**TASK**
Search the records for the string "refine" and copy every line in which it appears.
·····
-- pv_equiv track=rewrite | github.com/PckyDev/SpireNetwork-CircuitData | verifyCircuitIntegrity.py | _coerce_type_name
-- ===== SOURCE A (Python) =====
-- def _coerce_type_name(type_names):
--     if not isinstance(type_names, list) or not type_names:
--         return "any"
--
--     preferred_order = ("bool", "int", "float", "string", "text", "vector3", "exec")
--     for preferred_type in preferred_order:
--         if preferred_type in type_names:
--             return preferred_type
--
--     return type_names[0]
-- ===== SOURCE B (Python) =====
-- def _coerce_type_name(type_names):
--     if not isinstance(type_names, list) or not type_names:
--         return "any"
--
--     preferred_order = ("bool", "int", "float", "string", "text", "vector3", "exec")
--     rank = {name: i for i, name in enumerate(preferred_order)}
--     best_rank = 7
--     best_name = None
--     for name in type_names:
--         r = rank.get(name, 7)
--         if r < best_rank:
--             best_rank = r
--             best_name = name
--     return best_name if best_name is not None else type_names[0]
-- ===== Notes on version B (the rewrite author's own statement) =====
-- stated objective: alternative
-- what changed: Replaces the seven membership scans over type_names (one per preferred name) by a prebuilt name-to-rank dict and a single pass over type_names keeping the member with the smallest rank.
import Mathlib
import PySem

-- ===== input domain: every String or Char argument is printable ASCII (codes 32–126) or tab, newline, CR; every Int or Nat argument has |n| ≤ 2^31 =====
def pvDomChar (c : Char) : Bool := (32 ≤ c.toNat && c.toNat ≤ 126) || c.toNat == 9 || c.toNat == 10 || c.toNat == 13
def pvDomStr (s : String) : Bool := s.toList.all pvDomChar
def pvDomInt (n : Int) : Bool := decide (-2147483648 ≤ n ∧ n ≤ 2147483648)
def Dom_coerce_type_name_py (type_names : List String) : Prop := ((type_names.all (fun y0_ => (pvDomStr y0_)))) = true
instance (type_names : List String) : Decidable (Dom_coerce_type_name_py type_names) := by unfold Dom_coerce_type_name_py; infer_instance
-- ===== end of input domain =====

-- B replaces A's seven membership scans by a rank dict and one pass keeping the smallest-rank member (alternative decomposition, same observable result).

-- ===== PORT A =====
def coerce_type_name_py (type_names : List String) : String :=
  match type_names with
  | [] => "any"  -- 'not type_names' guard (isinstance is always true under the type convention)
  | x :: _ =>
    -- for preferred_type in preferred_order: if preferred_type in type_names: return preferred_type
    match (["bool", "int", "float", "string", "text", "vector3", "exec"].find?
            (fun p => type_names.contains p)) with
    | some p => p
    | none => x  -- return type_names[0]

-- ===== PORT B =====
def pvPreferred : List String := ["bool", "int", "float", "string", "text", "vector3", "exec"]

-- rank = {name: i for i, name in enumerate(preferred_order)}
def pvRank : PySem.Dict String Int :=
  (PySem.List.enumerate pvPreferred).foldl (fun d p => d.insert p.2 p.1) PySem.Dict.empty

-- loop body: r = rank.get(name, 7); if r < best_rank: best_rank, best_name = r, name
def pvStep (st : Int × Option String) (name : String) : Int × Option String :=
  let r := pvRank.getD name 7
  if r < st.1 then (r, some name) else st

def coerce_type_name_py_alt (type_names : List String) : String :=
  match type_names with
  | [] => "any"
  | x :: _ =>
    let p := type_names.foldl pvStep (7, none)
    match p.2 with
    | some n => n
    | none => x  -- best_name is None: return type_names[0]

-- ===== PRECONDITION & SPEC =====
def Spec_coerce_type_name_py (type_names : List String) (out : String) : Prop := out = coerce_type_name_py_alt type_names
instance (type_names : List String) (out : String) : Decidable (Spec_coerce_type_name_py type_names out) := by unfold Spec_coerce_type_name_py; infer_instance

-- ===== CLAIM (what is proved, stated in full; the proofs are below) =====
def Claim_equal_coerce_type_name_py : Prop := ∀ (type_names : List String), Dom_coerce_type_name_py type_names → Spec_coerce_type_name_py type_names (coerce_type_name_py type_names)

-- ===== LEMMAS AND PROOFS =====

theorem pvRank_char (s : String) :
    pvRank.getD s 7 =
      if s = "bool" then 0 else if s = "int" then 1 else if s = "float" then 2
      else if s = "string" then 3 else if s = "text" then 4 else if s = "vector3" then 5
      else if s = "exec" then 6 else 7 := by
  simp only [pvRank, pvPreferred, PySem.List.enumerate_cons, PySem.List.enumerate_nil,
    List.foldl_cons, List.foldl_nil, PySem.Dict.getD_insert, PySem.Dict.getD_empty]
  split_ifs <;> simp_all

theorem pvRank_le (s : String) : pvRank.getD s 7 ≤ 7 := by
  rw [pvRank_char]; split_ifs <;> omega

theorem pvFold_inv (l : List String) : ∀ (b : Int) (o : Option String),
    (∀ n, o = some n → pvRank.getD n 7 = b ∧ b < 7) → (o = none → b = 7) →
    (∀ n, (l.foldl pvStep (b, o)).2 = some n →
        pvRank.getD n 7 = (l.foldl pvStep (b, o)).1 ∧ (l.foldl pvStep (b, o)).1 < 7 ∧
        (n ∈ l ∨ o = some n)) ∧
    ((l.foldl pvStep (b, o)).2 = none → (l.foldl pvStep (b, o)).1 = 7) ∧
    (l.foldl pvStep (b, o)).1 ≤ b ∧
    (∀ s ∈ l, (l.foldl pvStep (b, o)).1 ≤ pvRank.getD s 7) := by
  induction l with
  | nil =>
    intro b o h1 h2
    exact ⟨fun n hn => ⟨(h1 n hn).1, (h1 n hn).2, Or.inr hn⟩, h2, le_refl _, by simp⟩
  | cons x xs ih =>
    intro b o h1 h2
    simp only [List.foldl_cons]
    by_cases hlt : pvRank.getD x 7 < b
    · have hstep : pvStep (b, o) x = (pvRank.getD x 7, some x) := by
        simp [pvStep, hlt]
      rw [hstep]
      obtain ⟨I1, I2, I3, I4⟩ := ih (pvRank.getD x 7) (some x)
        (by rintro n rfl2; injection rfl2 with h; subst h
            exact ⟨rfl, lt_of_lt_of_le hlt (by rcases o with _ | n' <;> [exact le_of_eq (h2 rfl); exact le_of_lt (h1 n' rfl).2])⟩)
        (by intro h; cases h)
      refine ⟨?_, I2, le_trans I3 hlt.le, ?_⟩
      · intro n hn
        obtain ⟨j1, j2, j3⟩ := I1 n hn
        refine ⟨j1, j2, ?_⟩
        rcases j3 with h | h
        · exact Or.inl (List.mem_cons_of_mem _ h)
        · injection h with h; subst h; exact Or.inl List.mem_cons_self
      · intro s hs
        rcases List.mem_cons.mp hs with rfl | hs
        · exact I3
        · exact I4 s hs
    · have hstep : pvStep (b, o) x = (b, o) := by simp [pvStep, hlt]
      rw [hstep]
      obtain ⟨I1, I2, I3, I4⟩ := ih b o h1 h2
      refine ⟨?_, I2, I3, ?_⟩
      · intro n hn
        obtain ⟨j1, j2, j3⟩ := I1 n hn
        exact ⟨j1, j2, j3.imp (List.mem_cons_of_mem _) id⟩
      · intro s hs
        rcases List.mem_cons.mp hs with rfl | hs
        · exact le_trans I3 (not_lt.mp hlt)
        · exact I4 s hs

theorem pvFind_spec (l : List String) (k : Nat) (hk : k < 7)
    (hmem : (pvPreferred[k]'(by simp [pvPreferred]; omega)) ∈ l)
    (hnot : ∀ j (hj : j < k), (pvPreferred[j]'(by simp [pvPreferred]; omega)) ∉ l) :
    List.find? (fun p => l.contains p) pvPreferred =
      some (pvPreferred[k]'(by simp [pvPreferred]; omega)) := by
  rw [List.find?_eq_some_iff_getElem]
  refine ⟨by simpa using hmem, k, by simp [pvPreferred]; omega, rfl, fun j hj => by simpa using hnot j hj⟩

-- ===== VERDICT (by name: the statement is the Claim_ definition above) =====
theorem coerce_type_name_py_spec : Claim_equal_coerce_type_name_py := by
  intro tn _
  unfold Spec_coerce_type_name_py
  match tn with
  | [] => rfl
  | x :: rest =>
    simp only [coerce_type_name_py, coerce_type_name_py_alt]
    obtain ⟨I1, I2, _, I4⟩ := pvFold_inv (x :: rest) 7 none (by simp) (by simp)
    set p := (x :: rest).foldl pvStep (7, none) with hp
    rcases ho : p.2 with _ | n
    · -- no preferred name occurs: both sides return type_names[0]
      have h7 := I2 ho
      have hnot : ∀ s ∈ x :: rest, pvRank.getD s 7 = 7 := fun s hs =>
        le_antisymm (pvRank_le s) (h7 ▸ I4 s hs)
      have hfind : (["bool", "int", "float", "string", "text", "vector3", "exec"].find?
          (fun p => (x :: rest).contains p)) = none := by
        rw [List.find?_eq_none]
        intro q hq
        simp only [List.mem_cons, List.not_mem_nil, or_false] at hq
        have hq7 : q ∉ x :: rest := by
          intro hqm
          have h7q := hnot q hqm
          rw [pvRank_char] at h7q
          rcases hq with rfl | rfl | rfl | rfl | rfl | rfl | rfl <;> simp at h7q
        simpa using hq7
      rw [hfind]
    · -- the best-ranked preferred name n was found
      obtain ⟨hr, hlt, hm⟩ := I1 n ho
      have hmem : n ∈ x :: rest := by
        rcases hm with h | h
        · exact h
        · cases h
      have hge : 0 ≤ p.1 := by rw [← hr, pvRank_char]; split_ifs <;> omega
      have hnotmem : ∀ q : String, pvRank.getD q 7 < p.1 → q ∉ x :: rest := fun q hq hqm =>
        absurd (I4 q hqm) (not_le.mpr hq)
      have hcases : p.1 = 0 ∨ p.1 = 1 ∨ p.1 = 2 ∨ p.1 = 3 ∨ p.1 = 4 ∨ p.1 = 5 ∨ p.1 = 6 := by omega
      rcases hcases with h | h | h | h | h | h | h <;> rw [h] at hr
      · have hnv : n = "bool" := by
          rw [pvRank_char] at hr; split_ifs at hr <;> first | assumption | omega
        subst hnv
        have hfind := pvFind_spec (x :: rest) 0 (by omega)
          (by simpa [pvPreferred] using hmem) (fun j hj => absurd hj (Nat.not_lt_zero j))
        have hfind' : (["bool", "int", "float", "string", "text", "vector3", "exec"].find?
            (fun p => (x :: rest).contains p)) = some "bool" := by
          simpa [pvPreferred] using hfind
        rw [hfind']
      · have hnv : n = "int" := by
          rw [pvRank_char] at hr; split_ifs at hr <;> first | assumption | omega
        subst hnv
        have hfind := pvFind_spec (x :: rest) 1 (by omega)
          (by simpa [pvPreferred] using hmem) (fun j hj => by
           interval_cases j <;> (apply hnotmem; rw [pvRank_char]; simp [pvPreferred]; omega))
        have hfind' : (["bool", "int", "float", "string", "text", "vector3", "exec"].find?
            (fun p => (x :: rest).contains p)) = some "int" := by
          simpa [pvPreferred] using hfind
        rw [hfind']
      · have hnv : n = "float" := by
          rw [pvRank_char] at hr; split_ifs at hr <;> first | assumption | omega
        subst hnv
        have hfind := pvFind_spec (x :: rest) 2 (by omega)
          (by simpa [pvPreferred] using hmem) (fun j hj => by
           interval_cases j <;> (apply hnotmem; rw [pvRank_char]; simp [pvPreferred]; omega))
        have hfind' : (["bool", "int", "float", "string", "text", "vector3", "exec"].find?
            (fun p => (x :: rest).contains p)) = some "float" := by
          simpa [pvPreferred] using hfind
        rw [hfind']
      · have hnv : n = "string" := by
          rw [pvRank_char] at hr; split_ifs at hr <;> first | assumption | omega
        subst hnv
        have hfind := pvFind_spec (x :: rest) 3 (by omega)
          (by simpa [pvPreferred] using hmem) (fun j hj => by
           interval_cases j <;> (apply hnotmem; rw [pvRank_char]; simp [pvPreferred]; omega))
        have hfind' : (["bool", "int", "float", "string", "text", "vector3", "exec"].find?
            (fun p => (x :: rest).contains p)) = some "string" := by
          simpa [pvPreferred] using hfind
        rw [hfind']
      · have hnv : n = "text" := by
          rw [pvRank_char] at hr; split_ifs at hr <;> first | assumption | omega
        subst hnv
        have hfind := pvFind_spec (x :: rest) 4 (by omega)
          (by simpa [pvPreferred] using hmem) (fun j hj => by
           interval_cases j <;> (apply hnotmem; rw [pvRank_char]; simp [pvPreferred]; omega))
        have hfind' : (["bool", "int", "float", "string", "text", "vector3", "exec"].find?
            (fun p => (x :: rest).contains p)) = some "text" := by
          simpa [pvPreferred] using hfind
        rw [hfind']
      · have hnv : n = "vector3" := by
          rw [pvRank_char] at hr; split_ifs at hr <;> first | assumption | omega
        subst hnv
        have hfind := pvFind_spec (x :: rest) 5 (by omega)
          (by simpa [pvPreferred] using hmem) (fun j hj => by
           interval_cases j <;> (apply hnotmem; rw [pvRank_char]; simp [pvPreferred]; omega))
        have hfind' : (["bool", "int", "float", "string", "text", "vector3", "exec"].find?
            (fun p => (x :: rest).contains p)) = some "vector3" := by
          simpa [pvPreferred] using hfind
        rw [hfind']
      · have hnv : n = "exec" := by
          rw [pvRank_char] at hr; split_ifs at hr <;> first | assumption | omega
        subst hnv
        have hfind := pvFind_spec (x :: rest) 6 (by omega)
          (by simpa [pvPreferred] using hmem) (fun j hj => by
           interval_cases j <;> (apply hnotmem; rw [pvRank_char]; simp [pvPreferred]; omega))
        have hfind' : (["bool", "int", "float", "string", "text", "vector3", "exec"].find?
            (fun p => (x :: rest).contains p)) = some "exec" := by
          simpa [pvPreferred] using hfind
        rw [hfind']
·····
**ANSWER FOR THE TASK**
      refine ⟨?_, I2, le_trans I3 hlt.le, ?_⟩
        refine ⟨j1, j2, ?_⟩
      refine ⟨?_, I2, I3, ?_⟩
  refine ⟨by simpa using hmem, k, by simp [pvPreferred]; omega, rfl, fun j hj => by simpa using hnot j hj⟩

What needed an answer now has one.